:: REQUIRED WORK ::
Repeat only the stretch of lines below that runs from the line with "split_ifs with h <;> omega" through the line with "(let sign : Int", unaltered.

:: DATASET ::
++++++++

-- pv_equiv track=rewrite | github.com/CrowdingFaun624/Advent-of-Code-2025 | Days/Day1/Day1.py | get_total_zero_count
-- ===== SOURCE A (Python) =====
-- from typing import Sequence
--
-- def get_total_zero_count(rotations: Sequence[int]) -> int:
--     # absolutely diabolical
--     current:int = 50
--     count:int = 0
--     for rotation in rotations:
--         sign, value = (-1 if rotation < 0 else 1), abs(rotation)
--         for i in range(value):
--             current += sign
--             if current % 100 == 0:
--                 count += 1
--     return count
-- ===== SOURCE B (Python) =====
-- def get_total_zero_count(rotations):
--     current = 50
--     count = 0
--     for r in rotations:
--         new = current + r
--         if r >= 0:
--             count += new // 100 - current // 100
--         else:
--             count += (current - 1) // 100 - (new - 1) // 100
--         current = new
--     return count
-- ===== Notes on version B (the rewrite author's own statement) =====
-- stated objective: faster
-- what changed: Replaces the unit-step inner loop over abs(rotation) with a closed-form floor-division count of multiples of 100 crossed per rotation.
import Mathlib
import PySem

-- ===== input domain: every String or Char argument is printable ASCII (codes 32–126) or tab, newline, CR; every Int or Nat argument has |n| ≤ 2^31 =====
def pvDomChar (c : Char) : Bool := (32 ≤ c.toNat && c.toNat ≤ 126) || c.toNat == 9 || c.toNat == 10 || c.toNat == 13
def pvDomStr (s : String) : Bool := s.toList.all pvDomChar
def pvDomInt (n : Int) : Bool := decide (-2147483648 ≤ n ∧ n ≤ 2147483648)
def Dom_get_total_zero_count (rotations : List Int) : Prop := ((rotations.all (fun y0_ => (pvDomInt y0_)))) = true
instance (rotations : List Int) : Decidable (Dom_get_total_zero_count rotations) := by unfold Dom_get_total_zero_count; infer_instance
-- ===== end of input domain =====

-- B replaces A's unit-step inner loop with a closed-form floor-division count per rotation (asymptotically faster).

-- ===== PORT A =====
-- literal port: outer loop over rotations, inner loop of |rotation| unit steps, state (current, count)
def get_total_zero_count (rotations : List Int) : Int :=
  let p : Int × Int := rotations.foldl (fun st rotation =>
    let sign : Int := if rotation < 0 then -1 else 1
    let value : Nat := rotation.natAbs
    (List.range value).foldl (fun st _ =>
      let current := st.1 + sign
      (current, if PySem.Int.mod current 100 = 0 then st.2 + 1 else st.2)) st) (50, 0)
  p.2

-- ===== PORT B =====
def get_total_zero_count_alt (rotations : List Int) : Int :=
  let p : Int × Int := rotations.foldl (fun st r =>
    let nw := st.1 + r
    let add : Int :=
      if 0 ≤ r then PySem.Int.floordiv nw 100 - PySem.Int.floordiv st.1 100
      else PySem.Int.floordiv (st.1 - 1) 100 - PySem.Int.floordiv (nw - 1) 100
    (nw, st.2 + add)) (50, 0)
  p.2

-- ===== PRECONDITION & SPEC =====
def Spec_get_total_zero_count (rotations : List Int) (out : Int) : Prop := out = get_total_zero_count_alt rotations
instance (rotations : List Int) (out : Int) : Decidable (Spec_get_total_zero_count rotations out) := by unfold Spec_get_total_zero_count; infer_instance

-- ===== CLAIM (what is proved, stated in full; the proofs are below) =====
def Claim_equal_get_total_zero_count : Prop := ∀ (rotations : List Int), Dom_get_total_zero_count rotations → Spec_get_total_zero_count rotations (get_total_zero_count rotations)

-- ===== LEMMAS AND PROOFS =====

-- one unit step across d+1 hits a multiple of 100 exactly when the floor quotient increases
theorem pv_step_fact (d : Int) :
    (if PySem.Int.mod (d + 1) 100 = 0 then (1 : Int) else 0) = (d + 1) / 100 - d / 100 := by
  rw [PySem.Int.mod_eq_emod_of_pos (by norm_num : (0:Int) < 100)]
  split_ifs with h <;> omega

-- A's inner loop, ascending: closed form
theorem pv_inner_up (n : Nat) (c k : Int) :
    (List.range n).foldl (fun (st : Int × Int) _ =>
      let current := st.1 + 1
      (current, if PySem.Int.mod current 100 = 0 then st.2 + 1 else st.2)) (c, k)
    = (c + n, k + ((c + n) / 100 - c / 100)) := by
  induction n with
  | zero => simp
  | succ m ih =>
    rw [List.range_succ, List.foldl_append, ih]
    simp only [List.foldl_cons, List.foldl_nil]
    have := pv_step_fact (c + m)
    rw [Prod.mk.injEq]
    constructor
    · push_cast; ring
    · push_cast at this ⊢
      split_ifs at this ⊢ with h
      · omega
      · omega

-- A's inner loop, descending: closed form
theorem pv_inner_down (n : Nat) (c k : Int) :
    (List.range n).foldl (fun (st : Int × Int) _ =>
      let current := st.1 + (-1)
      (current, if PySem.Int.mod current 100 = 0 then st.2 + 1 else st.2)) (c, k)
    = (c - n, k + ((c - 1) / 100 - (c - n - 1) / 100)) := by
  induction n with
  | zero => simp
  | succ m ih =>
    rw [List.range_succ, List.foldl_append, ih]
    simp only [List.foldl_cons, List.foldl_nil]
    have := pv_step_fact (c - m - 2)
    rw [Prod.mk.injEq]
    constructor
    · push_cast; ring
    · push_cast at this ⊢
      have e : c - ↑m + -1 = c - ↑m - 2 + 1 := by ring
      rw [e]
      split_ifs at this ⊢ with h
      · omega
      · omega

-- the two outer loop bodies agree on every state
theorem pv_body_eq (st : Int × Int) (r : Int) :
    (let sign : Int := if r < 0 then -1 else 1
     (List.range r.natAbs).foldl (fun (st : Int × Int) _ =>
       let current := st.1 + sign
       (current, if PySem.Int.mod current 100 = 0 then st.2 + 1 else st.2)) st)
    = (let nw := st.1 + r
       let add : Int :=
         if 0 ≤ r then PySem.Int.floordiv nw 100 - PySem.Int.floordiv st.1 100
         else PySem.Int.floordiv (st.1 - 1) 100 - PySem.Int.floordiv (nw - 1) 100
       (nw, st.2 + add)) := by
  obtain ⟨c, k⟩ := st
  by_cases hr : r < 0
  · simp only [if_pos hr, if_neg (by omega : ¬ (0 : Int) ≤ r)]
    rw [pv_inner_down r.natAbs c k]
    rw [PySem.Int.floordiv_eq_ediv_of_pos (by norm_num : (0:Int) < 100),
        PySem.Int.floordiv_eq_ediv_of_pos (by norm_num : (0:Int) < 100)]
    have : (r.natAbs : Int) = -r := by omega
    rw [this, Prod.mk.injEq]
    constructor <;> ring_nf
  · simp only [if_neg hr, if_pos (by omega : (0 : Int) ≤ r)]
    rw [pv_inner_up r.natAbs c k]
    rw [PySem.Int.floordiv_eq_ediv_of_pos (by norm_num : (0:Int) < 100),
        PySem.Int.floordiv_eq_ediv_of_pos (by norm_num : (0:Int) < 100)]
    have : (r.natAbs : Int) = r := by omega
    rw [this]

theorem pv_fold_eq (rotations : List Int) (st : Int × Int) :
    rotations.foldl (fun (st : Int × Int) rotation =>
      let sign : Int := if rotation < 0 then -1 else 1
      let value : Nat := rotation.natAbs
      (List.range value).foldl (fun (st : Int × Int) _ =>
        let current := st.1 + sign
        (current, if PySem.Int.mod current 100 = 0 then st.2 + 1 else st.2)) st) st
    = rotations.foldl (fun (st : Int × Int) r =>
        let nw := st.1 + r
        let add : Int :=
          if 0 ≤ r then PySem.Int.floordiv nw 100 - PySem.Int.floordiv st.1 100
          else PySem.Int.floordiv (st.1 - 1) 100 - PySem.Int.floordiv (nw - 1) 100
        (nw, st.2 + add)) st := by
  induction rotations generalizing st with
  | nil => rfl
  | cons r rs ih =>
    simp only [List.foldl_cons]
    rw [pv_body_eq st r]
    exact ih _

-- ===== VERDICT (by name: the statement is the Claim_ definition above) =====
theorem get_total_zero_count_spec : Claim_equal_get_total_zero_count := by
  intro rotations _
  unfold Spec_get_total_zero_count get_total_zero_count get_total_zero_count_alt
  rw [pv_fold_eq]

++++++++

:: WRITTEN SOLUTION ::
  split_ifs with h <;> omega

-- A's inner loop, ascending: closed form
theorem pv_inner_up (n : Nat) (c k : Int) :
    (List.range n).foldl (fun (st : Int × Int) _ =>
      let current := st.1 + 1
      (current, if PySem.Int.mod current 100 = 0 then st.2 + 1 else st.2)) (c, k)
    = (c + n, k + ((c + n) / 100 - c / 100)) := by
  induction n with
  | zero => simp
  | succ m ih =>
    rw [List.range_succ, List.foldl_append, ih]
    simp only [List.foldl_cons, List.foldl_nil]
    have := pv_step_fact (c + m)
    rw [Prod.mk.injEq]
    constructor
    · push_cast; ring
    · push_cast at this ⊢
      split_ifs at this ⊢ with h
      · omega
      · omega

-- A's inner loop, descending: closed form
theorem pv_inner_down (n : Nat) (c k : Int) :
    (List.range n).foldl (fun (st : Int × Int) _ =>
      let current := st.1 + (-1)
      (current, if PySem.Int.mod current 100 = 0 then st.2 + 1 else st.2)) (c, k)
    = (c - n, k + ((c - 1) / 100 - (c - n - 1) / 100)) := by
  induction n with
  | zero => simp
  | succ m ih =>
    rw [List.range_succ, List.foldl_append, ih]
    simp only [List.foldl_cons, List.foldl_nil]
    have := pv_step_fact (c - m - 2)
    rw [Prod.mk.injEq]
    constructor
    · push_cast; ring
    · push_cast at this ⊢
      have e : c - ↑m + -1 = c - ↑m - 2 + 1 := by ring
      rw [e]
      split_ifs at this ⊢ with h
      · omega
      · omega

-- the two outer loop bodies agree on every state
theorem pv_body_eq (st : Int × Int) (r : Int) :
    (let sign : Int := if r < 0 then -1 else 1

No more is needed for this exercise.